It’s now June, and the majority of investment asset classes are either flat or slightly down year-to-date. A typical diversified or “balanced” portfolio has lost between 1% and 2% of its value in 2018 as stocks have moved sideways and interest rates have spiked higher.
This has prompted investors near or in retirement to begin wondering if they are alright. Let me be clear — YES! Downturns of 10% to 20% are normal, expected, and “baked-in” when we analyze a client’s retirement readiness. At only -1% or -2%, the market movement this year doesn’t really register on our list of potential long-term problems.
Other investors are scanning their list of managers and assets and wondering if they should invest more in what has been performing well over the past year or so. This is precisely the opposite behavior an investor should be following. You should instead be asking what is down the most since that is where capital can be most profitably invested going forward. Meb Faber had a great discussion on his podcast this week about a similar conversation with one of his clients. Even sophisticated investors fall for this behavioral gap! Jump to minutes 4:20 through 9:00 at https://www.stitcher.com/ podcast/the-meb-faber-show/e/ 54695727
A number of clients have asked me in the past week for sources to learn more about investing, behavioral pitfalls, and how to become a better investor. Meb’s podcast (and his books) are a great start if the finer points of investing are something you want to learn more about.

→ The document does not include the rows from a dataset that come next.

-- pv_equiv track=rewrite | github.com/T567U1/LeetCode | to be named/Perform String Shifts.py | stringShift
-- ===== SOURCE A (Python) =====
-- from typing import List
--
-- def stringShift(s: str, shift: List[List[int]]) -> str:
--     for shif in shift:
--         if shif[0]:
--             while shif[1] != 0:
--                 s = s[-1] + ''.join(list(s)[:-1])
--                 shif[1] -=1
--
--         else:
--             while shif[1] != 0:
--                 s = ''.join(list(s)[1:]) + s[0]
--                 shif[1] -=1
--     return s
-- ===== SOURCE B (Python) =====
-- from typing import List
--
-- def stringShift(s: str, shift: List[List[int]]) -> str:
--     n = len(s)
--     if n == 0:
--         return s
--     total = sum(shif[1] if shif[0] else -shif[1] for shif in shift)
--     r = total % n
--     return s[n - r:] + s[:n - r]
-- ===== Notes on version B (the rewrite author's own statement) =====
-- stated objective: faster
-- what changed: Replaces the per-unit rotation loops (one character moved per iteration of each while loop) by summing the net signed shift amount once, reducing it modulo len(s), and applying a single two-slice rotation; intended as an asymptotic speed-up (a timing run could not measure a ratio: A timed out at n=16 where B returned).
-- outside the precondition, e.g. on stringShift('abc', [[0, -1]]): A does not finish within the time limit, B returns 'cab'; on stringShift('', [[1, 2]]): A raises IndexError, B returns ''; on stringShift('ab', [[1]]): A raises IndexError, B raises IndexError
import Mathlib
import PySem

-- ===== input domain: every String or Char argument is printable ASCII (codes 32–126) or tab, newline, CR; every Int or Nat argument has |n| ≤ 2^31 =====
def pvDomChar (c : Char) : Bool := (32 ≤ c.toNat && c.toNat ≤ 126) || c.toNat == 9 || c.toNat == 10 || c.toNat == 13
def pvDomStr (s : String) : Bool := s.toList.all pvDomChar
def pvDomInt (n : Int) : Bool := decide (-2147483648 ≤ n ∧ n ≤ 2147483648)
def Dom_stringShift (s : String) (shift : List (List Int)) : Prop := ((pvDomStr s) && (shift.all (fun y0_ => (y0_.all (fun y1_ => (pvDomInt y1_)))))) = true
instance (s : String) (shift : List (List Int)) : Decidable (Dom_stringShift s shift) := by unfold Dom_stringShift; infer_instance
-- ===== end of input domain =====

-- B replaces A's one-character-at-a-time rotation loops by one net-shift sum mod n and a single
-- two-slice rotation (intended as faster; a timing run measured no ratio: A timed out at n=16 where B returned). A mutates the inner lists of `shift` in place
-- (decrements the amounts to 0); the equivalence proved here is about the RETURN value only.

-- ===== PORT A =====
-- one right-rotation step: s = s[-1] + ''.join(list(s)[:-1]); pyGet? is none exactly where Python raises (empty s, excluded by Pre_)
def pvStepR (cs : List Char) : List Char :=
  match PySem.List.pyGet? cs (-1) with
  | none => cs
  | some c => [c] ++ PySem.Chars.join [] (PySem.List.slice (cs.map (fun d => [d])) none (some (-1)))

-- one left-rotation step: s = ''.join(list(s)[1:]) + s[0]
def pvStepL (cs : List Char) : List Char :=
  match PySem.List.pyGet? cs 0 with
  | none => cs
  | some c => PySem.Chars.join [] (PySem.List.slice (cs.map (fun d => [d])) (some 1) none) ++ [c]

-- while shif[1] != 0: … ; shif[1] -= 1  (runs shif[1] times; Python diverges for negative shif[1], excluded by Pre_)
def pvLoopR (cs : List Char) (k : Int) : List Char :=
  if h : 0 < k then pvLoopR (pvStepR cs) (k - 1) else cs
termination_by k.toNat
decreasing_by omega

def pvLoopL (cs : List Char) (k : Int) : List Char :=
  if h : 0 < k then pvLoopL (pvStepL cs) (k - 1) else cs
termination_by k.toNat
decreasing_by omega

def stringShift (s : String) (shift : List (List Int)) : String :=
  String.ofList <| shift.foldl (fun cs shif =>
    if (PySem.List.pyGet? shif 0).getD 0 ≠ 0 then
      pvLoopR cs ((PySem.List.pyGet? shif 1).getD 0)
    else
      pvLoopL cs ((PySem.List.pyGet? shif 1).getD 0)) s.toList

-- ===== PORT B =====
def stringShift_alt (s : String) (shift : List (List Int)) : String :=
  let n : Int := s.toList.length
  if n = 0 then s
  else
    let total : Int := (shift.map (fun shif =>
      if (PySem.List.pyGet? shif 0).getD 0 ≠ 0 then (PySem.List.pyGet? shif 1).getD 0
      else -((PySem.List.pyGet? shif 1).getD 0))).sum
    let r := PySem.Int.mod total n
    String.ofList (PySem.List.slice s.toList (some (n - r)) none ++
                   PySem.List.slice s.toList none (some (n - r)))

-- ===== PRECONDITION & SPEC =====
-- Pre_ excludes exactly the inputs where A does not return normally: an inner list shorter than 2
-- (IndexError on shif[0]/shif[1]), an empty s with some inner list short or of nonzero amount
-- (IndexError on s[-1]/s[0]), and a negative amount with nonempty s (the while loop diverges).
def Pre_stringShift (s : String) (shift : List (List Int)) : Prop :=
  (∀ l ∈ shift, 2 ≤ l.length ∧ 0 ≤ l.getD 1 0) ∧
  (s.toList ≠ [] ∨ ∀ l ∈ shift, l.getD 1 0 = 0)
instance (s : String) (shift : List (List Int)) : Decidable (Pre_stringShift s shift) := by unfold Pre_stringShift; infer_instance

def pvWitness_stringShift : String × List (List Int) := ("ab", [[1, 1], [0, 3]])

def Spec_stringShift (s : String) (shift : List (List Int)) (out : String) : Prop := out = stringShift_alt s shift
instance (s : String) (shift : List (List Int)) (out : String) : Decidable (Spec_stringShift s shift out) := by unfold Spec_stringShift; infer_instance

-- ===== CLAIM (what is proved, stated in full; the proofs are below) =====
def Claim_equal_stringShift : Prop := ∀ (s : String) (shift : List (List Int)), Dom_stringShift s shift → Pre_stringShift s shift → Spec_stringShift s shift (stringShift s shift)

-- ===== LEMMAS AND PROOFS =====

theorem pvStepR_eq {cs : List Char} (h : cs ≠ []) :
    pvStepR cs = cs.rotate (cs.length - 1) := by
  unfold pvStepR
  rw [PySem.List.pyGet?_neg_one, List.getLast?_eq_some_getLast h]
  simp only [PySem.List.slice_to_neg_one, ← List.map_dropLast, PySem.Chars.join_nil_singletons]
  rw [List.rotate_eq_drop_append_take (by omega)]
  rw [List.drop_length_sub_one h, List.dropLast_eq_take]

theorem pvStepL_eq {cs : List Char} (h : cs ≠ []) :
    pvStepL cs = cs.rotate 1 := by
  obtain ⟨a, t, rfl⟩ := List.exists_cons_of_ne_nil h
  unfold pvStepL
  rw [PySem.List.pyGet?_zero_cons]
  simp only [PySem.List.slice_from_one]
  simp [List.rotate_cons_succ]

theorem pvLoopR_eq (m : Nat) (cs : List Char) (h : cs ≠ []) :
    pvLoopR cs (m : Int) = cs.rotate (m * (cs.length - 1)) := by
  induction m generalizing cs with
  | zero => rw [pvLoopR]; simp
  | succ p ih =>
    rw [pvLoopR]
    have h1 : (0:Int) < ((p+1 : Nat) : Int) := by positivity
    rw [dif_pos h1]
    have h2 : ((p+1 : Nat) : Int) - 1 = (p : Int) := by push_cast; ring
    rw [h2, pvStepR_eq h, ih _ (by simp [h])]
    simp only [List.length_rotate, List.rotate_rotate]
    ring_nf

theorem pvLoopL_eq (m : Nat) (cs : List Char) (h : cs ≠ []) :
    pvLoopL cs (m : Int) = cs.rotate m := by
  induction m generalizing cs with
  | zero => rw [pvLoopL]; simp
  | succ p ih =>
    rw [pvLoopL]
    have h1 : (0:Int) < ((p+1 : Nat) : Int) := by positivity
    rw [dif_pos h1]
    have h2 : ((p+1 : Nat) : Int) - 1 = (p : Int) := by push_cast; ring
    rw [h2, pvStepL_eq h, ih _ (by simp [h])]
    simp only [List.rotate_rotate]
    ring_nf

-- shif[1] read through pyGet?, as the ports do, equals List.getD, as Pre_ states it
theorem pvGetD_one (l : List Int) : (PySem.List.pyGet? l 1).getD 0 = l.getD 1 0 := by
  simp only [zero_le_one, PySem.List.pyGet?_of_nonneg, Int.toNat_one, List.getD_eq_getElem?_getD]

-- the total LEFT-rotation amount A applies to the string (a right step is a left rotation by n-1)
def pvTally (n : Nat) (shift : List (List Int)) : Nat :=
  (shift.map (fun l =>
    if (PySem.List.pyGet? l 0).getD 0 ≠ 0 then ((PySem.List.pyGet? l 1).getD 0).toNat * (n - 1)
    else ((PySem.List.pyGet? l 1).getD 0).toNat)).sum

theorem pvFold_eq (shift : List (List Int)) (cs : List Char) (h : cs ≠ [])
    (hp : ∀ l ∈ shift, 2 ≤ l.length ∧ 0 ≤ l.getD 1 0) :
    shift.foldl (fun cs shif =>
      if (PySem.List.pyGet? shif 0).getD 0 ≠ 0 then
        pvLoopR cs ((PySem.List.pyGet? shif 1).getD 0)
      else
        pvLoopL cs ((PySem.List.pyGet? shif 1).getD 0)) cs
    = cs.rotate (pvTally cs.length shift) := by
  induction shift generalizing cs with
  | nil => simp [pvTally]
  | cons l rest ih =>
    obtain ⟨hlen, hpos⟩ := hp l (List.mem_cons_self ..)
    have hnn : 0 ≤ (PySem.List.pyGet? l 1).getD 0 := pvGetD_one l ▸ hpos
    obtain ⟨m, ham⟩ := Int.eq_ofNat_of_zero_le hnn
    rw [List.foldl_cons]
    have hstep : (if (PySem.List.pyGet? l 0).getD 0 ≠ 0 then
        pvLoopR cs ((PySem.List.pyGet? l 1).getD 0)
      else
        pvLoopL cs ((PySem.List.pyGet? l 1).getD 0))
      = cs.rotate (if (PySem.List.pyGet? l 0).getD 0 ≠ 0 then ((PySem.List.pyGet? l 1).getD 0).toNat * (cs.length - 1) else ((PySem.List.pyGet? l 1).getD 0).toNat) := by
      split_ifs with hd
      · rw [ham]; simp only [Int.toNat_natCast]; exact pvLoopR_eq _ _ h
      · rw [ham]; simp only [Int.toNat_natCast]; exact pvLoopL_eq _ _ h
    rw [hstep, ih _ (by simp [h]) (fun l hl => hp l (List.mem_cons_of_mem _ hl))]
    simp only [List.length_rotate, List.rotate_rotate, pvTally, List.map_cons, List.sum_cons]

-- A's left-rotation tally is congruent to minus B's net signed total, modulo n
theorem pvTally_modEq (n : Nat) (hn : 0 < n) (shift : List (List Int))
    (hp : ∀ l ∈ shift, 2 ≤ l.length ∧ 0 ≤ l.getD 1 0) :
    ((pvTally n shift : Int)) ≡ -((shift.map (fun shif =>
      if (PySem.List.pyGet? shif 0).getD 0 ≠ 0 then (PySem.List.pyGet? shif 1).getD 0
      else -((PySem.List.pyGet? shif 1).getD 0))).sum) [ZMOD (n : Int)] := by
  induction shift with
  | nil => simp [pvTally]
  | cons l rest ih =>
    obtain ⟨hlen, hpos⟩ := hp l (List.mem_cons_self ..)
    have hnn : 0 ≤ (PySem.List.pyGet? l 1).getD 0 := pvGetD_one l ▸ hpos
    have ih' := ih (fun l hl => hp l (List.mem_cons_of_mem _ hl))
    unfold pvTally at ih' ⊢
    simp only [List.map_cons, List.sum_cons, Nat.cast_add, neg_add]
    refine Int.ModEq.add ?_ ih'
    set a : Int := (PySem.List.pyGet? l 1).getD 0 with ha
    have hta : (a.toNat : Int) = a := by omega
    have h1 : ((n:Int) - 1) ≡ -1 [ZMOD (n:Int)] := by
      simpa using Int.ModEq.sub_right 1 (Int.modEq_zero_iff_dvd.mpr dvd_rfl)
    split_ifs with hd
    · calc ((a.toNat * (n - 1) : Nat) : Int) = a * ((n:Int) - 1) := by
            rw [Nat.cast_mul, Nat.cast_sub (by omega), hta]; push_cast; ring
        _ ≡ a * (-1) [ZMOD (n:Int)] := Int.ModEq.mul_left a h1
        _ = -a := by ring
    · rw [hta]; simp

-- with every amount 0 both while loops run zero times and A's fold is the identity
theorem pvFold_zero (shift : List (List Int)) (cs : List Char)
    (hz : ∀ l ∈ shift, l.getD 1 0 = 0) :
    shift.foldl (fun cs shif =>
      if (PySem.List.pyGet? shif 0).getD 0 ≠ 0 then
        pvLoopR cs ((PySem.List.pyGet? shif 1).getD 0)
      else
        pvLoopL cs ((PySem.List.pyGet? shif 1).getD 0)) cs = cs := by
  induction shift generalizing cs with
  | nil => rfl
  | cons l rest ih =>
    have h0 : (PySem.List.pyGet? l 1).getD 0 = 0 := by
      rw [pvGetD_one]; exact hz l (List.mem_cons_self ..)
    rw [List.foldl_cons]
    have hR : pvLoopR cs 0 = cs := by rw [pvLoopR]; norm_num
    have hL : pvLoopL cs 0 = cs := by rw [pvLoopL]; norm_num
    rw [show (if (PySem.List.pyGet? l 0).getD 0 ≠ 0 then
        pvLoopR cs ((PySem.List.pyGet? l 1).getD 0)
      else pvLoopL cs ((PySem.List.pyGet? l 1).getD 0)) = cs by
        rw [h0]; split_ifs <;> [exact hR; exact hL]]
    exact ih cs (fun l hl => hz l (List.mem_cons_of_mem _ hl))

theorem pvMain (s : String) (shift : List (List Int))
    (hp : (∀ l ∈ shift, 2 ≤ l.length ∧ 0 ≤ l.getD 1 0) ∧
          (s.toList ≠ [] ∨ ∀ l ∈ shift, l.getD 1 0 = 0)) :
    stringShift s shift = stringShift_alt s shift := by
  obtain ⟨h1, h2⟩ := hp
  by_cases hcs : s.toList = []
  · have hz : ∀ l ∈ shift, l.getD 1 0 = 0 := h2.resolve_left (by simp [hcs])
    rw [stringShift, pvFold_zero shift _ hz, String.ofList_toList]
    rw [stringShift_alt]
    simp [hcs]
  · set cs := s.toList with hdef
    have hN : 0 < cs.length := List.length_pos_iff.mpr hcs
    set N := cs.length with hNdef
    set total : Int := (shift.map (fun shif =>
      if (PySem.List.pyGet? shif 0).getD 0 ≠ 0 then (PySem.List.pyGet? shif 1).getD 0
      else -((PySem.List.pyGet? shif 1).getD 0))).sum with htot
    set r := PySem.Int.mod total (N : Int) with hr
    have hremod : r = total % (N : Int) := PySem.Int.mod_eq_emod_of_pos (by exact_mod_cast hN)
    have hr0 : 0 ≤ r := PySem.Int.mod_nonneg _ (by exact_mod_cast hN)
    have hrN : r < (N : Int) := PySem.Int.mod_lt _ (by exact_mod_cast hN)
    have hB : stringShift_alt s shift =
        String.ofList (cs.drop ((N : Int) - r).toNat ++ cs.take ((N : Int) - r).toNat) := by
      rw [stringShift_alt]
      simp only [← hdef, ← hNdef, ← htot, ← hr]
      rw [if_neg (by exact_mod_cast hN.ne')]
      rw [PySem.List.slice_from cs (by omega : (0:Int) ≤ (N : Int) - r),
          PySem.List.slice_to cs (by omega : (0:Int) ≤ (N : Int) - r)]
    have hA : stringShift s shift = String.ofList (cs.rotate (pvTally N shift)) := by
      rw [stringShift, pvFold_eq shift cs hcs h1]
    rw [hA, hB]
    congr 1
    set k := ((N : Int) - r).toNat with hk
    have hkN : k ≤ N := by omega
    have hmod : (pvTally N shift : Int) ≡ (k : Int) [ZMOD (N : Int)] := by
      have e1 := pvTally_modEq N hN shift h1
      have e2 : total ≡ r [ZMOD (N : Int)] := by
        unfold Int.ModEq
        rw [hremod]
        simp [Int.emod_emod_of_dvd]
      have e3 : -total ≡ -r [ZMOD (N : Int)] := Int.ModEq.neg e2
      have e4 : -r ≡ (N : Int) - r [ZMOD (N : Int)] := by
        have h0 : ((N : Int)) ≡ 0 [ZMOD (N : Int)] := Int.modEq_zero_iff_dvd.mpr dvd_rfl
        simpa [sub_eq_add_neg] using (Int.ModEq.add_right (-r) h0).symm
      have : (pvTally N shift : Int) ≡ (N : Int) - r [ZMOD (N : Int)] := ((e1.trans e3).trans e4)
      simpa [hk, show (((N : Int) - r).toNat : Int) = (N : Int) - r by omega] using this
    have hmodN : pvTally N shift ≡ k [MOD N] := Int.natCast_modEq_iff.mp hmod
    rw [← List.rotate_mod, hNdef] at *
    rw [show pvTally N shift % cs.length = k % cs.length from hmodN, List.rotate_mod]
    exact List.rotate_eq_drop_append_take hkN

-- ===== VERDICT (by name: the statement is the Claim_ definition above) =====
theorem stringShift_spec : Claim_equal_stringShift := by
  intro s shift _ hpre
  unfold Spec_stringShift
  exact pvMain s shift hpre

As questions related to approaching retirement or investing (or any other planning matters) come to mind for you, I want to be certain you know that you can call anytime. In the past few weeks, clients have patiently navigated scheduling a time to call to discuss things that are on their mind. Please do whatever is most convenient for you; but know that without exception, all client phone calls are returned same-day, and there’s a good chance Patrick or I will be available when you first call, so don’t hesitate to give us a ring (or text/email)!
Last week, I promised to follow up on our “simple retirement” discussion by addressing the inflation component of generating retirement income. I prepped that for you this week, but want to take some time to illustrate the income approach clearly — it is slated for next Friday’s Weekly Observations.
Have a great weekend! I look forward to speaking with you soon.